When building a deck, I aim for 40-45 mana sources on average, hedging one way or the other depending on the average converted mana cost of my spells. If I’m playing a particularly small curve, I might go as low as 36 actual lands with 3-4 additional ramp effects, but that’s the bare minimum and it’s exceptionally greedy when you’ll almost always want to get to 10 or more mana available in a game. With any average converted mana cost over 4.0 or so, I’d recommend 38-40 actual mana producing lands and five to six additional mana sources. It may look like a lot, but you’ll be much happier when you have the mana to play your spells on time.
Mana flood in Commander is often mitigated by using your commander more aggressively since you’ll have the mana to replay him or her even if someone kills them. In my dedicated ramp deck that plays big silly spells, I run upwards of 55 lands and ramp spells and I’ve never felt mana flooded. If you aren’t experiencing occasional mana flood, you probably aren’t running enough mana sources in your decks.
Go Big or Go Home
While I hit the major points, I didn’t hit everything. There are many, many different approaches to mana ramping in Commander. Not every strategy fits how you may want to play. For more aggressive players, putting additional lands into play is huge, because it lets them get the aggro on faster. For a more control oriented player it’s highly likely they need to make sure they hit every land drop consistently rather than just getting ahead of the curve. It all depends on the goal for your deck, so pick the ramp strategy that works best for you. Next week I’ll share one of my ramp-oriented decks that does silly things with some of the mana doublers I mentioned above.
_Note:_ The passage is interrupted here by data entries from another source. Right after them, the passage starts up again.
-- pv_equiv track=rewrite | github.com/seankmartin/atn-sub-lfp-workflow | workflow/scripts/sleep_utils.py | cap_intervals
-- ===== SOURCE A (Python) =====
-- def cap_intervals(intervals, tol=200):
--     new_intervals = []
--     for interval in intervals:
--         start, end = interval
--         while (len(new_intervals) == 0) or (new_intervals[-1][-1] != end):
--             if (end - start) > (tol + 50):
--                 new_intervals.append((start, start + tol))
--                 start = start + tol
--             else:
--                 new_intervals.append((start, end))
--     return new_intervals
-- ===== SOURCE B (Python) =====
-- def cap_intervals(intervals, tol=200):
--     new_intervals = []
--     for start, end in intervals:
--         if new_intervals and new_intervals[-1][1] == end:
--             continue
--         if end - start > tol + 50:
--             n = -((tol + 50 - end + start) // tol)
--         else:
--             n = 0
--         new_intervals.extend(
--             (start + i * tol, start + (i + 1) * tol) for i in range(n)
--         )
--         new_intervals.append((start + n * tol, end))
--     return new_intervals
-- ===== Notes on version B (the rewrite author's own statement) =====
-- stated objective: alternative
-- what changed: Replaces A's self-referential while-loop (which re-checks the output list's last end each step and appends one tol-chunk per iteration) with a per-interval duplicate-end guard skip plus a closed-form chunk count n = ceil((end-start-tol-50)/tol) and a single generated range pass.
-- outside the precondition, e.g. on cap_intervals([(0, 40), (-100, 40)], 0): A returns [(0, 40)], B returns [(0, 40)]
import Mathlib
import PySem

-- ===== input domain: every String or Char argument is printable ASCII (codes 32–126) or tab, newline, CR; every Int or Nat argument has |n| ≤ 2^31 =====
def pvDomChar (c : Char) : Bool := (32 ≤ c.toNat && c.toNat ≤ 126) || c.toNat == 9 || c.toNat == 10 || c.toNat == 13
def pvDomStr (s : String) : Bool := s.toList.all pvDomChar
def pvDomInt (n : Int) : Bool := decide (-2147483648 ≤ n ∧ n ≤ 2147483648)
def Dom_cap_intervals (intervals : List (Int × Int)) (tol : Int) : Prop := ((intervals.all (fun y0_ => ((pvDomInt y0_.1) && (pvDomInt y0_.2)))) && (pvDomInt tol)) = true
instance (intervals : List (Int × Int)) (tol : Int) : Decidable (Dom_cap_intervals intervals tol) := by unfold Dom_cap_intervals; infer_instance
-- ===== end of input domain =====

-- B (alternative decomposition): replaces A's one-chunk-per-iteration while-loop (which re-inspects
-- the output list's last element each step) with a duplicate-end guard skip, a closed-form chunk count
-- and a single generated range pass per interval.

-- ===== PORT A =====

-- new_intervals[-1][-1]: second component of the last pair (only evaluated on non-empty lists)
def pyLastSnd (l : List (Int × Int)) : Int := ((l.getLast?).map Prod.snd).getD 0

-- the while-loop of A, fuel makes the same computation total (Python diverges outside Pre_)
def capWhileA (fuel : Nat) (acc : List (Int × Int)) (start e tol : Int) : List (Int × Int) :=
  match fuel with
  | 0 => acc
  | fuel + 1 =>
    if acc = [] ∨ pyLastSnd acc ≠ e then
      if e - start > tol + 50 then
        capWhileA fuel (acc ++ [(start, start + tol)]) (start + tol) e tol
      else
        capWhileA fuel (acc ++ [(start, e)]) start e tol
    else acc

def cap_intervals (intervals : List (Int × Int)) (tol : Int) : List (Int × Int) :=
  intervals.foldl (fun acc p => capWhileA ((p.2 - p.1).toNat + 2) acc p.1 p.2 tol) []

-- ===== PORT B =====

def cap_intervals_alt (intervals : List (Int × Int)) (tol : Int) : List (Int × Int) :=
  intervals.foldl (fun out p =>
    if out ≠ [] ∧ pyLastSnd out = p.2 then out
    else
      let n : Int := if p.2 - p.1 > tol + 50 then -(PySem.Int.floordiv (tol + 50 - p.2 + p.1) tol) else 0
      (out ++ (PySem.List.pyRange 0 n 1).map (fun i => (p.1 + i * tol, p.1 + (i + 1) * tol)))
        ++ [(p.1 + n * tol, p.2)]) []

-- ===== PRECONDITION & SPEC =====

-- Pre_ excludes tol ≤ 0 combined with an interval wider than tol+50, where A's while-loop
-- in general fails to terminate (on a few such inputs A still returns, when the wide
-- interval is skipped by the duplicate-end guard; B returns the same value there).
def Pre_cap_intervals (intervals : List (Int × Int)) (tol : Int) : Prop :=
  1 ≤ tol ∨ ∀ p ∈ intervals, p.2 - p.1 ≤ tol + 50
instance (intervals : List (Int × Int)) (tol : Int) : Decidable (Pre_cap_intervals intervals tol) := by unfold Pre_cap_intervals; infer_instance

def pvWitness_cap_intervals : (List (Int × Int)) × Int := ([(0, 500), (100, 500)], 200)

def Spec_cap_intervals (intervals : List (Int × Int)) (tol : Int) (out : List (Int × Int)) : Prop := out = cap_intervals_alt intervals tol
instance (intervals : List (Int × Int)) (tol : Int) (out : List (Int × Int)) : Decidable (Spec_cap_intervals intervals tol out) := by unfold Spec_cap_intervals; infer_instance

-- ===== CLAIM (what is proved, stated in full; the proofs are below) =====
def Claim_equal_cap_intervals : Prop := ∀ (intervals : List (Int × Int)) (tol : Int), Dom_cap_intervals intervals tol → Pre_cap_intervals intervals tol → Spec_cap_intervals intervals tol (cap_intervals intervals tol)

-- ===== LEMMAS AND PROOFS =====

-- one-step unfolding of A's while-loop
theorem capWhileA_succ (fuel : Nat) (acc : List (Int × Int)) (s e tol : Int) :
    capWhileA (fuel + 1) acc s e tol =
      if acc = [] ∨ pyLastSnd acc ≠ e then
        if e - s > tol + 50 then capWhileA fuel (acc ++ [(s, s + tol)]) (s + tol) e tol
        else capWhileA fuel (acc ++ [(s, e)]) s e tol
      else acc := rfl

-- the list of sub-intervals A's while-loop appends for one interval (s, e), fuel-indexed
def chunksF : Nat → Int → Int → Int → List (Int × Int)
  | 0, s, e, tol => if e - s > tol + 50 then [(s, s + tol)] else [(s, e)]
  | m + 1, s, e, tol =>
    if e - s > tol + 50 then (s, s + tol) :: chunksF m (s + tol) e tol else [(s, e)]

-- B's closed-form chunk count and the list of sub-intervals B emits for one interval
def chunkCount (s e tol : Int) : Int :=
  if e - s > tol + 50 then -(PySem.Int.floordiv (tol + 50 - e + s) tol) else 0

def chunksB (s e tol : Int) : List (Int × Int) :=
  (PySem.List.pyRange 0 (chunkCount s e tol) 1).map (fun i => (s + i * tol, s + (i + 1) * tol))
    ++ [(s + chunkCount s e tol * tol, e)]

theorem pyLastSnd_concat (l : List (Int × Int)) (a b : Int) :
    pyLastSnd (l ++ [(a, b)]) = b := by
  simp [pyLastSnd]

theorem capWhileA_chunksF (e tol : Int) :
    ∀ (fuel : Nat) (s : Int) (acc : List (Int × Int)),
      (acc = [] ∨ pyLastSnd acc ≠ e) →
      capWhileA (fuel + 1) acc s e tol = acc ++ chunksF fuel s e tol := by
  intro fuel
  induction fuel with
  | zero =>
    intro s acc hcond
    rw [capWhileA_succ, if_pos hcond]
    by_cases hbig : e - s > tol + 50 <;> simp [hbig, capWhileA, chunksF]
  | succ m ih =>
    intro s acc hcond
    rw [capWhileA_succ, if_pos hcond]
    by_cases hbig : e - s > tol + 50
    · rw [if_pos hbig]
      have hne : pyLastSnd (acc ++ [(s, s + tol)]) ≠ e := by
        rw [pyLastSnd_concat]; omega
      rw [ih (s + tol) (acc ++ [(s, s + tol)]) (Or.inr hne)]
      simp [chunksF, hbig]
    · rw [if_neg hbig, capWhileA_succ,
        if_neg (by simp [pyLastSnd_concat] : ¬(acc ++ [(s, e)] = [] ∨ pyLastSnd (acc ++ [(s, e)]) ≠ e))]
      simp [chunksF, hbig]

-- characterization of the ceiling-division chunk count
theorem chunkCount_big (s e tol : Int) (htol : 1 ≤ tol) (hbig : e - s > tol + 50)
    (q : Int) (h1 : (q - 1) * tol < e - s - tol - 50) (h2 : e - s - tol - 50 ≤ q * tol) :
    chunkCount s e tol = q := by
  unfold chunkCount
  rw [if_pos hbig]
  have ha : tol + 50 - e + s = -(e - s - tol - 50) := by ring
  rw [ha]
  exact (PySem.Int.neg_floordiv_neg_eq_iff_of_pos (by omega)).mpr ⟨h1, h2⟩

theorem chunkCount_nonneg (s e tol : Int) (htol : 1 ≤ tol) : 0 ≤ chunkCount s e tol := by
  unfold chunkCount
  split
  · have ha : tol + 50 - e + s = -(e - s - tol - 50) := by ring
    rw [ha]
    have h := (PySem.Int.neg_floordiv_neg_eq_iff_of_pos (a := e - s - tol - 50) (by omega : (0:Int) < tol)).mp rfl
    nlinarith [h.1, h.2]
  · omega

theorem chunkCount_step (s e tol : Int) (htol : 1 ≤ tol) (hbig : e - s > tol + 50) :
    chunkCount s e tol = chunkCount (s + tol) e tol + 1 := by
  by_cases h2 : e - (s + tol) > tol + 50
  · -- the count for the rest satisfies the ceiling characterization shifted by one
    have hchar := (PySem.Int.neg_floordiv_neg_eq_iff_of_pos
      (a := e - (s + tol) - tol - 50) (by omega : (0:Int) < tol)).mp rfl
    have ha : tol + 50 - e + (s + tol) = -(e - (s + tol) - tol - 50) := by ring
    have hc' : chunkCount (s + tol) e tol = -(PySem.Int.floordiv (-(e - (s + tol) - tol - 50)) tol) := by
      unfold chunkCount; rw [if_pos h2, ha]
    rw [hc']
    apply chunkCount_big s e tol htol hbig
    · nlinarith [hchar.1]
    · nlinarith [hchar.2]
  · have hc0 : chunkCount (s + tol) e tol = 0 := by unfold chunkCount; rw [if_neg h2]
    rw [hc0]
    apply chunkCount_big s e tol htol hbig <;> push_cast <;> nlinarith

theorem chunksB_cons (s e tol : Int) (htol : 1 ≤ tol) (hbig : e - s > tol + 50) :
    chunksB s e tol = (s, s + tol) :: chunksB (s + tol) e tol := by
  unfold chunksB
  have hstep := chunkCount_step s e tol htol hbig
  have hn' : 0 ≤ chunkCount (s + tol) e tol := chunkCount_nonneg (s + tol) e tol htol
  set n' : Int := chunkCount (s + tol) e tol with hn'def
  rw [hstep]
  rw [PySem.List.pyRange_one_cons (by omega : (0:Int) < n' + 1)]
  simp only [List.map_cons, zero_mul, add_zero, zero_add, one_mul, List.cons_append]
  congr 1
  rw [show s + (n' + 1) * tol = s + tol + n' * tol from by ring]
  congr 1
  rw [PySem.List.pyRange_one 1 (n' + 1), PySem.List.pyRange_one 0 n']
  rw [show (n' + 1 - 1).toNat = (n' - 0).toNat from by omega]
  simp only [List.map_map]
  apply List.map_congr_left
  intro k _
  simp only [Function.comp, Prod.mk.injEq]
  constructor <;> ring

theorem chunksF_eq_chunksB (e tol : Int) :
    ∀ (fuel : Nat) (s : Int),
      ((1 ≤ tol ∧ e - s ≤ tol * fuel + tol + 50) ∨ e - s ≤ tol + 50) →
      chunksF fuel s e tol = chunksB s e tol := by
  intro fuel
  induction fuel with
  | zero =>
    intro s hpre
    have hsmall : ¬ (e - s > tol + 50) := by
      rcases hpre with ⟨_, hb⟩ | hb
      · push_cast at hb; omega
      · omega
    simp [chunksF, chunksB, chunkCount, hsmall]
  | succ m ih =>
    intro s hpre
    by_cases hbig : e - s > tol + 50
    · obtain ⟨htol, hbound⟩ : 1 ≤ tol ∧ e - s ≤ tol * (m + 1 : Nat) + tol + 50 := by
        rcases hpre with h | h
        · exact h
        · omega
      simp only [chunksF, if_pos hbig]
      have hbound' : e - (s + tol) ≤ tol * (m : Nat) + tol + 50 := by
        have hexp : tol * ((m : Int) + 1) = tol * (m : Int) + tol := by ring
        push_cast at hbound ⊢
        linarith [hexp ▸ hbound]
      rw [ih (s + tol) (Or.inl ⟨htol, hbound'⟩)]
      exact (chunksB_cons s e tol htol hbig).symm
    · simp [chunksF, chunksB, chunkCount, hbig]

-- the two per-interval step functions agree (under the per-interval precondition)
theorem step_eq (tol : Int) (p : Int × Int) (acc : List (Int × Int))
    (hpre : 1 ≤ tol ∨ p.2 - p.1 ≤ tol + 50) :
    capWhileA ((p.2 - p.1).toNat + 2) acc p.1 p.2 tol =
      (if acc ≠ [] ∧ pyLastSnd acc = p.2 then acc
       else
         (acc ++ (PySem.List.pyRange 0
             (if p.2 - p.1 > tol + 50 then -(PySem.Int.floordiv (tol + 50 - p.2 + p.1) tol) else 0) 1).map
             (fun i => (p.1 + i * tol, p.1 + (i + 1) * tol)))
           ++ [(p.1 + (if p.2 - p.1 > tol + 50 then -(PySem.Int.floordiv (tol + 50 - p.2 + p.1) tol) else 0) * tol, p.2)]) := by
  obtain ⟨s, e⟩ := p
  simp only at hpre ⊢
  by_cases hskip : acc ≠ [] ∧ pyLastSnd acc = e
  · rw [if_pos hskip]
    show capWhileA ((e - s).toNat + 1 + 1) acc s e tol = acc
    rw [capWhileA_succ, if_neg (by tauto)]
  · rw [if_neg hskip]
    have hcond : acc = [] ∨ pyLastSnd acc ≠ e := by tauto
    have h1 : capWhileA ((e - s).toNat + 1 + 1) acc s e tol = acc ++ chunksF ((e - s).toNat + 1) s e tol :=
      capWhileA_chunksF e tol ((e - s).toNat + 1) s acc hcond
    have hpre' : (1 ≤ tol ∧ e - s ≤ tol * ((e - s).toNat + 1 : Nat) + tol + 50) ∨ e - s ≤ tol + 50 := by
      rcases hpre with htol | hsmall
      · left
        refine ⟨htol, ?_⟩
        by_cases h0 : e - s ≤ 0
        · have hz : (e - s).toNat = 0 := by omega
          rw [hz]; push_cast; nlinarith
        · have hc : ((e - s).toNat : Int) = e - s := by omega
          push_cast
          rw [hc]
          nlinarith [mul_nonneg (by omega : (0:Int) ≤ tol - 1) (by omega : (0:Int) ≤ e - s + 1)]
      · right; exact hsmall
    have h2 : chunksF ((e - s).toNat + 1) s e tol = chunksB s e tol :=
      chunksF_eq_chunksB e tol ((e - s).toNat + 1) s hpre'
    show capWhileA ((e - s).toNat + 1 + 1) acc s e tol = _
    rw [h1, h2]
    simp [chunksB, chunkCount, List.append_assoc]

theorem fold_eq (tol : Int) :
    ∀ (l : List (Int × Int)) (acc : List (Int × Int)),
      (∀ p ∈ l, 1 ≤ tol ∨ p.2 - p.1 ≤ tol + 50) →
      l.foldl (fun acc p => capWhileA ((p.2 - p.1).toNat + 2) acc p.1 p.2 tol) acc =
        l.foldl (fun out p =>
          if out ≠ [] ∧ pyLastSnd out = p.2 then out
          else
            let n : Int := if p.2 - p.1 > tol + 50 then -(PySem.Int.floordiv (tol + 50 - p.2 + p.1) tol) else 0
            (out ++ (PySem.List.pyRange 0 n 1).map (fun i => (p.1 + i * tol, p.1 + (i + 1) * tol)))
              ++ [(p.1 + n * tol, p.2)]) acc := by
  intro l
  induction l with
  | nil => intro acc _; rfl
  | cons p tl ih =>
    intro acc hpre
    simp only [List.foldl_cons]
    rw [step_eq tol p acc (hpre p (List.mem_cons_self))]
    exact ih _ (fun q hq => hpre q (List.mem_cons_of_mem p hq))

-- ===== VERDICT (by name: the statement is the Claim_ definition above) =====
theorem cap_intervals_spec : Claim_equal_cap_intervals := by
  intro intervals tol _ hpre
  unfold Spec_cap_intervals cap_intervals cap_intervals_alt
  apply fold_eq
  intro p hp
  rcases hpre with h | h
  · exact Or.inl h
  · exact Or.inr (h p hp)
Until next time, may you always hit the gas before the brakes.
Overall, I think you hit all the ramping situations on the spot. A couple you forgot though that I feel should be mentioned are Three Visits, Nature's Lore, and Spoils of Victory for those 5 color decks. Carpet of flowers is pretty good in some metagames. Finally, there are a few ritual effects worth mentioning Spoils of Evil, Songs of the Damned, and Black Market. City of Shadows is pretty good too. Those are mostly niche cards for very specific decks though. Really nice job otherwise!
I think you got them all except 2 of my favorites, Wood Elves and Yavimaya Dryad. It could just be the way my deck is built, but I actually like these guys more than some of the 4 CC ramp spells. I use Wort the Raidmother as my main Commander so having extra creatures to use for conspire always helps. They are also good to sac to random spells, ditch to Survival of the Fittest if you dont need the ramp and get pretty nutty with Kiki-Jiki at times without putting a huge target on your back until it's too late. The main problem I have with basic ramps spells is if you have too many, they become bad top decks late game. At least the two elves are still creatures that can get eaten by a Skullclamp, or a Mycoloth or even attack ftw with Khamal. Great article none the less. The more EDH content the better!
Another great option you left off was Reap and Sow. The ability to destroy broken utility lands as well as tutor for your own and put it right into play is very powerful.
under the doubling effects, Extraplanar Lens is worth mentioning and Doubling Cube is alright, while Journeyer's Kite is pretty good as a repeatable tutor.